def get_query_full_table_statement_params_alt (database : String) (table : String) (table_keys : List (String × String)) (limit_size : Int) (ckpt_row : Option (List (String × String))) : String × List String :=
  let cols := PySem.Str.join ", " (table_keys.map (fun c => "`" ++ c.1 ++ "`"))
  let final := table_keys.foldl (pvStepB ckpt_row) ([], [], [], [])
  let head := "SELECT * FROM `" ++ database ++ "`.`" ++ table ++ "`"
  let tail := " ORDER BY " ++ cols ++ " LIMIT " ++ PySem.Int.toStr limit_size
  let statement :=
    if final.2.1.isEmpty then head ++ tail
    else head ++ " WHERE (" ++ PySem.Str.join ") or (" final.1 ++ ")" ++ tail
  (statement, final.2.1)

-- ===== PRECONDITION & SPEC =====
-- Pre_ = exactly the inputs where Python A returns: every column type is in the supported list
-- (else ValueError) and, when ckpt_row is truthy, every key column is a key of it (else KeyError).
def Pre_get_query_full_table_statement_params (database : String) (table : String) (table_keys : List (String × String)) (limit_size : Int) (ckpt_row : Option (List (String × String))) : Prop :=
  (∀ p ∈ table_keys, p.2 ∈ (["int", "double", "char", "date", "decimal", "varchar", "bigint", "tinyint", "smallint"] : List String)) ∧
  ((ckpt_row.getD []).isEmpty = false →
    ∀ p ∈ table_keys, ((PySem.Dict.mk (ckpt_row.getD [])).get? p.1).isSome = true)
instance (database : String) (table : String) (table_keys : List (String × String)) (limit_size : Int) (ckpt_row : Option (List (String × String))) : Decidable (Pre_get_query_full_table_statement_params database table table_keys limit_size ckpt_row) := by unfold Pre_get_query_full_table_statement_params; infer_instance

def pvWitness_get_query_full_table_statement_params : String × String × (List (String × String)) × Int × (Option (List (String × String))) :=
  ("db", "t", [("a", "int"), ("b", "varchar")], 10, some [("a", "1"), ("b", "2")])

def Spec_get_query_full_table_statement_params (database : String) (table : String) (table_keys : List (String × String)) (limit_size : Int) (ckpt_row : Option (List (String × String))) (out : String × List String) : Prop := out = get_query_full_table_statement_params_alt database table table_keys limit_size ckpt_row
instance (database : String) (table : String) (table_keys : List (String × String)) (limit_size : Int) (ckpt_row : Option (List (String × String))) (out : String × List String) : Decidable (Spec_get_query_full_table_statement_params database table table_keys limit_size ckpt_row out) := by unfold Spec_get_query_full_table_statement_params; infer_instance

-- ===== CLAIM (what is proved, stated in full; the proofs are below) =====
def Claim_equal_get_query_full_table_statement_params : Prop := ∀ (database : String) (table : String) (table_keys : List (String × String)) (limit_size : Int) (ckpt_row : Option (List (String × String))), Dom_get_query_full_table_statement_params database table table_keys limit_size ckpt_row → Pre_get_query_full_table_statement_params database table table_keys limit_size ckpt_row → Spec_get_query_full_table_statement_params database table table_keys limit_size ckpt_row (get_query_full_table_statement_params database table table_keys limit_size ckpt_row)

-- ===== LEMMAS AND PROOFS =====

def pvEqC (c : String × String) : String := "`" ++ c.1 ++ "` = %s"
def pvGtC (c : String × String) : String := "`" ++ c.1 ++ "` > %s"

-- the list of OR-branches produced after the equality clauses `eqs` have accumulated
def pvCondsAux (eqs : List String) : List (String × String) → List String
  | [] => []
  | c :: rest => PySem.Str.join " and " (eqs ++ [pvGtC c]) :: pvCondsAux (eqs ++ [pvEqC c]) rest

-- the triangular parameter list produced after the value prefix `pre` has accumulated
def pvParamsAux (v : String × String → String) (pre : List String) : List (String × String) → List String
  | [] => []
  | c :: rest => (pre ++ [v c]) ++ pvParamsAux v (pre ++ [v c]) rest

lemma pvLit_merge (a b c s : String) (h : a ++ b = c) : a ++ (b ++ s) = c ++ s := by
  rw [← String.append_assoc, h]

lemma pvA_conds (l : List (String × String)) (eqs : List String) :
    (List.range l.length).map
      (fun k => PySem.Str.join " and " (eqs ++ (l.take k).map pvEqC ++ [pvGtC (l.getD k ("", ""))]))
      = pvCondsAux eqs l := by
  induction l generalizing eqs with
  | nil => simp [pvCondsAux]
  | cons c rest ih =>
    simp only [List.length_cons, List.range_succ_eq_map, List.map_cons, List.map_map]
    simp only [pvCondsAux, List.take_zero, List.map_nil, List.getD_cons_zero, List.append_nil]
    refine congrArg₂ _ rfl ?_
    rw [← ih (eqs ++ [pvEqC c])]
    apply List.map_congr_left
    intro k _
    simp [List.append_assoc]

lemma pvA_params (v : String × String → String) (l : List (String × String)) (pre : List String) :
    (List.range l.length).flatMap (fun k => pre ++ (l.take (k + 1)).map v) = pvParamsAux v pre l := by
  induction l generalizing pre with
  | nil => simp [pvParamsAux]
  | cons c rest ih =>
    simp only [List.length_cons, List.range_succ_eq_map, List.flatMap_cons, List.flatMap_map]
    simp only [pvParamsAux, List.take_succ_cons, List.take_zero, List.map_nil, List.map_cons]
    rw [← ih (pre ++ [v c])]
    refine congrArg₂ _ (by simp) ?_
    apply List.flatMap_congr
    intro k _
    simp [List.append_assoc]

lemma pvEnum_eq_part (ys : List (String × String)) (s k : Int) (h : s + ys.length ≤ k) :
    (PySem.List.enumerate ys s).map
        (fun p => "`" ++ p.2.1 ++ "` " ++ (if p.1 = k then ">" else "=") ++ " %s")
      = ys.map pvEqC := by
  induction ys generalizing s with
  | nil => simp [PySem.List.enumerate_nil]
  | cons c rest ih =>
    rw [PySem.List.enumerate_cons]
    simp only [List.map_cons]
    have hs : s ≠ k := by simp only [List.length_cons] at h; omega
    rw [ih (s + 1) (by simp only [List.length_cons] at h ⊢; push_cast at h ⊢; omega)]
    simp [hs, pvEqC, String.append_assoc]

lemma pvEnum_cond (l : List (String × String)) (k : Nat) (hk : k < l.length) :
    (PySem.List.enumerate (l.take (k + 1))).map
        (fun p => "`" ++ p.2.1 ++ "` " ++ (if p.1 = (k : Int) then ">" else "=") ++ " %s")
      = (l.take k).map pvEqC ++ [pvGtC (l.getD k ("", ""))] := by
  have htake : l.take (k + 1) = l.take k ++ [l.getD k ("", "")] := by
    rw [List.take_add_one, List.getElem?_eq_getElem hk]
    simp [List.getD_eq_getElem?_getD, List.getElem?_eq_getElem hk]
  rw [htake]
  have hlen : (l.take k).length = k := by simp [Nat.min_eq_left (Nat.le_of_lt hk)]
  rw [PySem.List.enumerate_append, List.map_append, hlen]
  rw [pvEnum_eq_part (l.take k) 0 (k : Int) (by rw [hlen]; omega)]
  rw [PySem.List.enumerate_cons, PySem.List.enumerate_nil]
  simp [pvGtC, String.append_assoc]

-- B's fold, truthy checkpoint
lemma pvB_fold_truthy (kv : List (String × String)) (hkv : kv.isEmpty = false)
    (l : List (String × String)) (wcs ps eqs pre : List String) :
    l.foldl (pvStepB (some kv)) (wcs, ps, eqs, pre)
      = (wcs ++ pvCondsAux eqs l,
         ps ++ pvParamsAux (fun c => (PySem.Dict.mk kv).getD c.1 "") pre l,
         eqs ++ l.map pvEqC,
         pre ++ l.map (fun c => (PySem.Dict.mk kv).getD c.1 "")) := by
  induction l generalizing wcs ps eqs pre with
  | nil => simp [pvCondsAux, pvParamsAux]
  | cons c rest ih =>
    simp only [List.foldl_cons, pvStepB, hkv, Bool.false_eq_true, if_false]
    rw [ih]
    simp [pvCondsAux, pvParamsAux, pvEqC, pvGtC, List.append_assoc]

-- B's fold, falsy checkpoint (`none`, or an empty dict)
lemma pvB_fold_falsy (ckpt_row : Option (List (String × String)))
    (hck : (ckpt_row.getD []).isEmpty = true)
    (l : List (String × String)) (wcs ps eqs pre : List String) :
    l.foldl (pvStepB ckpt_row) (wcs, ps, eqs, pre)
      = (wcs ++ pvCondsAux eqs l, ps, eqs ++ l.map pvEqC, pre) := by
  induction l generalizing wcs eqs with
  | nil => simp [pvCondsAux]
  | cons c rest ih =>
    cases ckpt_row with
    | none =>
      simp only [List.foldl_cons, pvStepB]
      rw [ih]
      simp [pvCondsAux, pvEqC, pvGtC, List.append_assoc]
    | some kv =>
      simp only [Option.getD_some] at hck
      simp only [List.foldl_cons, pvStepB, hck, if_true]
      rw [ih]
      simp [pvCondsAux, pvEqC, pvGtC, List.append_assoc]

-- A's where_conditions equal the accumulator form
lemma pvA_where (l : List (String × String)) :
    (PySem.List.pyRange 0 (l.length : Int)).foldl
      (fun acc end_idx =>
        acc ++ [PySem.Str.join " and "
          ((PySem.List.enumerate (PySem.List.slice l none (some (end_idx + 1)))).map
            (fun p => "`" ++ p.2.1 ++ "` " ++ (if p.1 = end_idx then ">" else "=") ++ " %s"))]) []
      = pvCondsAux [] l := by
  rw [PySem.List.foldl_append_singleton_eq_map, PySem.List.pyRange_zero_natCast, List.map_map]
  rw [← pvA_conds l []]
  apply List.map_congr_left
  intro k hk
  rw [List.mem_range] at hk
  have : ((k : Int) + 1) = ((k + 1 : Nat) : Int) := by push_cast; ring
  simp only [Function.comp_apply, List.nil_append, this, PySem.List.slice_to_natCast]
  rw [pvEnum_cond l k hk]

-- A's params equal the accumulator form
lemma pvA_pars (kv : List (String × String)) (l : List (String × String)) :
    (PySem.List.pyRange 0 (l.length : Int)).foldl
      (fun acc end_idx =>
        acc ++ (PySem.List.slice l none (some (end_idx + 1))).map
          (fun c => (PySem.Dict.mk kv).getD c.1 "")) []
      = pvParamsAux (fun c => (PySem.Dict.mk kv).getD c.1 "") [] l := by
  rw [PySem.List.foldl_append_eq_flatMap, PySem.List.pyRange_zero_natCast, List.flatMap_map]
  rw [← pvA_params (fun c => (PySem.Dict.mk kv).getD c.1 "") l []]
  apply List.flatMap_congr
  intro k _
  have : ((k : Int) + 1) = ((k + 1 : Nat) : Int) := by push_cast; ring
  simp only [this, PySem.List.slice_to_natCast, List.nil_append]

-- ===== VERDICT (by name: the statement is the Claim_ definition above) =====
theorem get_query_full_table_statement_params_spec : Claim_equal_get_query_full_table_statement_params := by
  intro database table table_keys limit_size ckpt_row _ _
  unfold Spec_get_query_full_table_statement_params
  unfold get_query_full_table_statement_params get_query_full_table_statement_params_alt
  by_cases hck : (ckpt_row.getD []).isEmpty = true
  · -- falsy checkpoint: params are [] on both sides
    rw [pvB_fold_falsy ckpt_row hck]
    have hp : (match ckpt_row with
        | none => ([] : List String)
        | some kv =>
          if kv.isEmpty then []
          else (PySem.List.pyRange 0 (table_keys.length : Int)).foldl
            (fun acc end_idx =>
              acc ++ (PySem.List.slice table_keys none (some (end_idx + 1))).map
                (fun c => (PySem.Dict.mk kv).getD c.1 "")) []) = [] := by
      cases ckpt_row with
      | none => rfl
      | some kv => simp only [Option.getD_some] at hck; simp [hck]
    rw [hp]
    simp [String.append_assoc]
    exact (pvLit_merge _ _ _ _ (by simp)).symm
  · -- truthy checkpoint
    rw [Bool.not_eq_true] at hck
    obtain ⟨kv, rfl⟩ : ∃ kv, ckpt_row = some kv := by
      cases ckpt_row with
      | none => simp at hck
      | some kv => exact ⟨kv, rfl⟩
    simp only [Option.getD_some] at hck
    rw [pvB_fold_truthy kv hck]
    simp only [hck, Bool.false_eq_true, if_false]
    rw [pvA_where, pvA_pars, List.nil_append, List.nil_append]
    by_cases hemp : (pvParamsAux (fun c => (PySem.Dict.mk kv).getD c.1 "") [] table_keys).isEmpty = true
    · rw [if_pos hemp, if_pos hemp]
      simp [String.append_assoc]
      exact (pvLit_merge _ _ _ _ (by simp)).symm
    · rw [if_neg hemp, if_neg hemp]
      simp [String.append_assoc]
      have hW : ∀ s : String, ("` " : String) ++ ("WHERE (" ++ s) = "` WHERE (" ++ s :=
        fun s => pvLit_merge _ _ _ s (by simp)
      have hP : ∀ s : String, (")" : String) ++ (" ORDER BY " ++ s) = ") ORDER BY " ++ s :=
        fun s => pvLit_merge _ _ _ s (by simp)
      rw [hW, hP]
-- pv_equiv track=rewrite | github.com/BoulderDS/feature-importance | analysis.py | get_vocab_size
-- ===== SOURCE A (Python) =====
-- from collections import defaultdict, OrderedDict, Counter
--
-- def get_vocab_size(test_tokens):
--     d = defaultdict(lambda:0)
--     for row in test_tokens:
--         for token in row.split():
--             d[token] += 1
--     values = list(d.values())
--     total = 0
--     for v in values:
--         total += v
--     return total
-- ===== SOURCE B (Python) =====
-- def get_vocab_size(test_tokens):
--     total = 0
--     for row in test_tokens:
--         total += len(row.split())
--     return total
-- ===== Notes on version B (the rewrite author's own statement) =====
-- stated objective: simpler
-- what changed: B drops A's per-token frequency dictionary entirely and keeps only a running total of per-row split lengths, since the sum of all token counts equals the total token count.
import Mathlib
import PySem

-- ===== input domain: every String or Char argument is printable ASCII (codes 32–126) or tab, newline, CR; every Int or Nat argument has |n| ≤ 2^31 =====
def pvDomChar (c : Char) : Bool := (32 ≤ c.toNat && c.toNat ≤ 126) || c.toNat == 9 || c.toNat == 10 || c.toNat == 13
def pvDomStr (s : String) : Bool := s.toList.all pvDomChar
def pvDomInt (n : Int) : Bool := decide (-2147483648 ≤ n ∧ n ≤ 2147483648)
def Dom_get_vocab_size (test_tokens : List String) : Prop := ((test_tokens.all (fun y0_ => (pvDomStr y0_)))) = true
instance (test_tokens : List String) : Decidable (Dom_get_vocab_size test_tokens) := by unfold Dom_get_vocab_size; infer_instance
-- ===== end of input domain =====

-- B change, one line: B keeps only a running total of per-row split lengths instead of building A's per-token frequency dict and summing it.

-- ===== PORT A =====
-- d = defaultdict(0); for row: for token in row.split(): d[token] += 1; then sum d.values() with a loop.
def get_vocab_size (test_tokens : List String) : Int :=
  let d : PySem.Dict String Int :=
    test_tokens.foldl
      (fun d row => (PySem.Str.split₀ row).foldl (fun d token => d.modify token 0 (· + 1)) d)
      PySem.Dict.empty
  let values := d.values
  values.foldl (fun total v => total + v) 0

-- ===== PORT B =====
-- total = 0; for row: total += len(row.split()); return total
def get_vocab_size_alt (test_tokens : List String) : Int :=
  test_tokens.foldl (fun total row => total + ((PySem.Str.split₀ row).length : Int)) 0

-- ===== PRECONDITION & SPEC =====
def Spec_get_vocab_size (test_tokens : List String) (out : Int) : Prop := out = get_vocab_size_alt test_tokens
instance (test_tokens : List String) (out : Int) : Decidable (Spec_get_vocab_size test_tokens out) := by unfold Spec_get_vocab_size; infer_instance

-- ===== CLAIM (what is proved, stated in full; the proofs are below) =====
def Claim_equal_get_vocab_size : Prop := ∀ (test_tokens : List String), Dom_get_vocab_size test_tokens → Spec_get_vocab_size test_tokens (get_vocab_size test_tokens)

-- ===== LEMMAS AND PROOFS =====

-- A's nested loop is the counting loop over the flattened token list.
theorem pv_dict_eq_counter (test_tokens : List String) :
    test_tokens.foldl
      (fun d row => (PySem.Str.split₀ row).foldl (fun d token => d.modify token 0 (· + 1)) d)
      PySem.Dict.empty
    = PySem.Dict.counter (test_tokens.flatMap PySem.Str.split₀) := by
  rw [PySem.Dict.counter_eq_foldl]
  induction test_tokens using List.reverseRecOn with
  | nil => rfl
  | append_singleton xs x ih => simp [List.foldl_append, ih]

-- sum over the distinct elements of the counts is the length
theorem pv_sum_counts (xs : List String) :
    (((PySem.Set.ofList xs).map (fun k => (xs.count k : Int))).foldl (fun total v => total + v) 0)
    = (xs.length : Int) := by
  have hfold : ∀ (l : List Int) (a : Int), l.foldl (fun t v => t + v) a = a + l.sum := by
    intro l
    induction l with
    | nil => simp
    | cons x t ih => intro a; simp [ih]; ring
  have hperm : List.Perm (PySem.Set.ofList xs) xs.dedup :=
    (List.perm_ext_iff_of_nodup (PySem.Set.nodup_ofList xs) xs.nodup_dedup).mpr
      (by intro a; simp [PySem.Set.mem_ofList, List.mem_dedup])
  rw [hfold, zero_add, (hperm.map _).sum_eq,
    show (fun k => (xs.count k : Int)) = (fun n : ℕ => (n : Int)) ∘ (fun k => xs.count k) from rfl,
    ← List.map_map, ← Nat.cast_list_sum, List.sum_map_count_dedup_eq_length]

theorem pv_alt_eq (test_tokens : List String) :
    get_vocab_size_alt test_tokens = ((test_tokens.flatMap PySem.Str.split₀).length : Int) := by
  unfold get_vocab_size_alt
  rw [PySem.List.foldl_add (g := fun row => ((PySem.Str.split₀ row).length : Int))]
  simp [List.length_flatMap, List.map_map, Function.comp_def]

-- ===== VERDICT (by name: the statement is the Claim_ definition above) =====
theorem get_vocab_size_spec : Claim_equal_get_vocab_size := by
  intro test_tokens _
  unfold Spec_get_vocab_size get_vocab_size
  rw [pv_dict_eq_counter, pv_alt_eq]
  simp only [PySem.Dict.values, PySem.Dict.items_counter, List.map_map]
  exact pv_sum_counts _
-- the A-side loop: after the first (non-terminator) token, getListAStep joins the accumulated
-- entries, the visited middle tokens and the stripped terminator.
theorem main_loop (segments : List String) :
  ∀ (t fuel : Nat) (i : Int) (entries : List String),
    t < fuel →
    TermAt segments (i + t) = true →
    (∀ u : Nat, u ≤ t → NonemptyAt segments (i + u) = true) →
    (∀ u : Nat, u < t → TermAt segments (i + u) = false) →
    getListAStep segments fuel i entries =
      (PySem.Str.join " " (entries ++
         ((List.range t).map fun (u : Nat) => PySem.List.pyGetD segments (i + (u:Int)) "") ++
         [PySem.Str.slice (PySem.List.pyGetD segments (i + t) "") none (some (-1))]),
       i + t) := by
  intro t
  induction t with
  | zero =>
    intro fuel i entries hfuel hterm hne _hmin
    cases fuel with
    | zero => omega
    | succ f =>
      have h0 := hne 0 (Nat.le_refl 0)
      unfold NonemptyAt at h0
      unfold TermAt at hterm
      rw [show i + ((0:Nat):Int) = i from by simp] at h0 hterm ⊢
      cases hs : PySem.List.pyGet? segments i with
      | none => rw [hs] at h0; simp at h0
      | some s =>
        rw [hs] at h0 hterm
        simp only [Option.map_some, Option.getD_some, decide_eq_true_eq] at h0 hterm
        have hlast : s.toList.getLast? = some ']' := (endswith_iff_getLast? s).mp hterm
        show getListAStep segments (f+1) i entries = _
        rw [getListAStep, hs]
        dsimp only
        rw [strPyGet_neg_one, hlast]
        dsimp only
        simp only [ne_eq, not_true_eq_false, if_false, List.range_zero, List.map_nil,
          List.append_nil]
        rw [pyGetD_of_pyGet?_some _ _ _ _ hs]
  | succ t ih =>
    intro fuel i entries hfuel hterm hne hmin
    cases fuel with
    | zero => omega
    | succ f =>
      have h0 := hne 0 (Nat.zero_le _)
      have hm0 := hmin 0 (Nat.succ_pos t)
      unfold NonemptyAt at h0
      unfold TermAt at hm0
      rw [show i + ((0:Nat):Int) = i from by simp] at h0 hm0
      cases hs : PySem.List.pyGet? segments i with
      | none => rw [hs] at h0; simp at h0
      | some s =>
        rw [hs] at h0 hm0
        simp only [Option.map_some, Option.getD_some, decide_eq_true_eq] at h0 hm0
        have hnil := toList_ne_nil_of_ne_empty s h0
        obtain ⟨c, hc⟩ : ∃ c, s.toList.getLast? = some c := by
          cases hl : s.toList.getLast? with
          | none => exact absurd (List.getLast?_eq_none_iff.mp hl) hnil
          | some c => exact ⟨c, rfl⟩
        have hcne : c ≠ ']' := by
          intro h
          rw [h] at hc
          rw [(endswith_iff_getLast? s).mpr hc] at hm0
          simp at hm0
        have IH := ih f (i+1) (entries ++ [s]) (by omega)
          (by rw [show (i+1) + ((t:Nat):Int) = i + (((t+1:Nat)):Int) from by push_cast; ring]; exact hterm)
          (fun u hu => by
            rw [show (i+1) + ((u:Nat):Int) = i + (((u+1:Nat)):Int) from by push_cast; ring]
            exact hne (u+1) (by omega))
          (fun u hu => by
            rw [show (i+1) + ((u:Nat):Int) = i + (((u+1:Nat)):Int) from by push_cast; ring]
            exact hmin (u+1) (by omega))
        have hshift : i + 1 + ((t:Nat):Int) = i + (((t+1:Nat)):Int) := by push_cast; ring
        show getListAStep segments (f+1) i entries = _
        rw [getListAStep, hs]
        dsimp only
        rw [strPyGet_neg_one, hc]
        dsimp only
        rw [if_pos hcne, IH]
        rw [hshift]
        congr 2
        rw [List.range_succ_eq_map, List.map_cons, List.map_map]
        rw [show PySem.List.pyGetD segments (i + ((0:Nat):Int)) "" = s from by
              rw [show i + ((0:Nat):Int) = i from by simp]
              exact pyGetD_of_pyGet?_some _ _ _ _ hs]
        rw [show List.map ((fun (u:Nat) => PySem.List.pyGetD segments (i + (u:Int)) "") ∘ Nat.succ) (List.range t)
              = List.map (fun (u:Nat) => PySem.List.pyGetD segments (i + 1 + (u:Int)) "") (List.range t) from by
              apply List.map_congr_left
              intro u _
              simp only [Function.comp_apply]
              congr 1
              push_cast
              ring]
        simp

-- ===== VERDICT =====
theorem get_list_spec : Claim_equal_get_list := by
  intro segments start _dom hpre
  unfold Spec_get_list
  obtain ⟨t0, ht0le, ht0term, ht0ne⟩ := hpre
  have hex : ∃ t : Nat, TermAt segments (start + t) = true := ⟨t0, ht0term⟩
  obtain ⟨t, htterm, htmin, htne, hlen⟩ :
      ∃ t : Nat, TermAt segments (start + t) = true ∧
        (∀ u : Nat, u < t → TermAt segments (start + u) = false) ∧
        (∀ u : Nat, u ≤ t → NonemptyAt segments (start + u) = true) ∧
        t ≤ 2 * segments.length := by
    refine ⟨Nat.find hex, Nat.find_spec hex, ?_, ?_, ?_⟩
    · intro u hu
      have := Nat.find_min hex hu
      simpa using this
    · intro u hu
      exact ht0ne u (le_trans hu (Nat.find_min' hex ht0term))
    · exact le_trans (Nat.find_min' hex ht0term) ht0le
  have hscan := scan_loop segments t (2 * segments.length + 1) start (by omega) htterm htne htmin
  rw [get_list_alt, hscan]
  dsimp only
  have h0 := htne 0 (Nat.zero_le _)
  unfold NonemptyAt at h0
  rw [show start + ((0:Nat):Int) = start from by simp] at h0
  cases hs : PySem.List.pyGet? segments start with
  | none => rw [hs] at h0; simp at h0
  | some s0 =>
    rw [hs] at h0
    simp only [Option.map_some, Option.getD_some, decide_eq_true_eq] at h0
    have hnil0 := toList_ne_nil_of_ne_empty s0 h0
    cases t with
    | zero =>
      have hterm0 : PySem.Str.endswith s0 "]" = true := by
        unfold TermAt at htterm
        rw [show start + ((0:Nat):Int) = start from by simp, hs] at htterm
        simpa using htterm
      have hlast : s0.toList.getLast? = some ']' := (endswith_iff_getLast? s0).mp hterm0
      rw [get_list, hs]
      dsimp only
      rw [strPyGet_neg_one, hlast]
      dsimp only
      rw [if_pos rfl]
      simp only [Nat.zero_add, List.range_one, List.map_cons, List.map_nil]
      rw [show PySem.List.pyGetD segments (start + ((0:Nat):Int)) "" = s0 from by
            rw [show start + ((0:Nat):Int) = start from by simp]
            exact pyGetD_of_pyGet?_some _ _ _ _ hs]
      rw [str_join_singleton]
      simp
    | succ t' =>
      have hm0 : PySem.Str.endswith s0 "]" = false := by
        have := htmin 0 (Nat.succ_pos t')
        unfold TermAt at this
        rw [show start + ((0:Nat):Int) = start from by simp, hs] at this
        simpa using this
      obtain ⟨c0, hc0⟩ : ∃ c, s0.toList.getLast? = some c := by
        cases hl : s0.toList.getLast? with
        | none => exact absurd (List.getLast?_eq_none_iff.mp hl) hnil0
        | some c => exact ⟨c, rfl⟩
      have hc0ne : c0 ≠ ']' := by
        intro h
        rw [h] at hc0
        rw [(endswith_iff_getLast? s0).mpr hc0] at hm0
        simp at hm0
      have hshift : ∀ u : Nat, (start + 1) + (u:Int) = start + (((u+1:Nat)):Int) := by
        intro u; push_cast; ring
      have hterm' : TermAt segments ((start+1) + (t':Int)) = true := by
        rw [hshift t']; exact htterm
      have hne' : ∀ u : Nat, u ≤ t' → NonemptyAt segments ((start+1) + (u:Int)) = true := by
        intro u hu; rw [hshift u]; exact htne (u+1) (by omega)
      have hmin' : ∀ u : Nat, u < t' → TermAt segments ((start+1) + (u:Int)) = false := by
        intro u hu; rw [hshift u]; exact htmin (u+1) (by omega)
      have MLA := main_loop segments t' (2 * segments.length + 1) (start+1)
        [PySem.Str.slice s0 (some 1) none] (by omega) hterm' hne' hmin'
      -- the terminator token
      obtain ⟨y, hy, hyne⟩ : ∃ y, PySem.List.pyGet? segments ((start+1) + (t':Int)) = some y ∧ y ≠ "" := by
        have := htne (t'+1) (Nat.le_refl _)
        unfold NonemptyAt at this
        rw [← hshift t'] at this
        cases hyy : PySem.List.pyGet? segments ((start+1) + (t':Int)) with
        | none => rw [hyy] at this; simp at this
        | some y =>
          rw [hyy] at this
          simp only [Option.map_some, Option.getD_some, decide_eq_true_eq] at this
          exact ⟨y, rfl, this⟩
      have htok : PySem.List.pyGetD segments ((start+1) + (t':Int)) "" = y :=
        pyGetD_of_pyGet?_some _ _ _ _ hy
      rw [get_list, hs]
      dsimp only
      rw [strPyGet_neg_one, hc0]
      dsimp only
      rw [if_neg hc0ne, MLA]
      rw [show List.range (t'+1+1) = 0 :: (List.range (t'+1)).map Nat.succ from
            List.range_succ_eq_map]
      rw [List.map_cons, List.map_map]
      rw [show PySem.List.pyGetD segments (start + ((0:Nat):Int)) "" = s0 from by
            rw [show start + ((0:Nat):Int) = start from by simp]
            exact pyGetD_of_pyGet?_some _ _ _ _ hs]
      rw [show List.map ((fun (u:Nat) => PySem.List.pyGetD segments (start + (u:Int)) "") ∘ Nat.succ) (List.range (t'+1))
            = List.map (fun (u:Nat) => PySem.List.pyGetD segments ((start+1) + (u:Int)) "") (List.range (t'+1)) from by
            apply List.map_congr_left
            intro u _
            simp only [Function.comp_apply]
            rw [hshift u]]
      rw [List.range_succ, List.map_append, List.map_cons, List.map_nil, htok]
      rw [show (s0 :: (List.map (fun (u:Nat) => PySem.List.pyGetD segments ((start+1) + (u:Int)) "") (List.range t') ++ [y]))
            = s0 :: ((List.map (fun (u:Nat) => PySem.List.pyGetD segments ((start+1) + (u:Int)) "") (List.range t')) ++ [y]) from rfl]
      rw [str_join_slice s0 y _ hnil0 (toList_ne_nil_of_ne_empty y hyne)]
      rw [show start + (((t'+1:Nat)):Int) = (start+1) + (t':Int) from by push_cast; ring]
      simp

________________

THE PROBLEM —
Start with the line above that contains "pvCondsAux [] l := by" and end with the line that contains "List.nil_append, this, PySem.List.slice_to_natCast]". Write out those lines exactly, and only those.

TASK SOLUTION —
      = pvCondsAux [] l := by
  rw [PySem.List.foldl_append_singleton_eq_map, PySem.List.pyRange_zero_natCast, List.map_map]
  rw [← pvA_conds l []]
  apply List.map_congr_left
  intro k hk
  rw [List.mem_range] at hk
  have : ((k : Int) + 1) = ((k + 1 : Nat) : Int) := by push_cast; ring
  simp only [Function.comp_apply, List.nil_append, this, PySem.List.slice_to_natCast]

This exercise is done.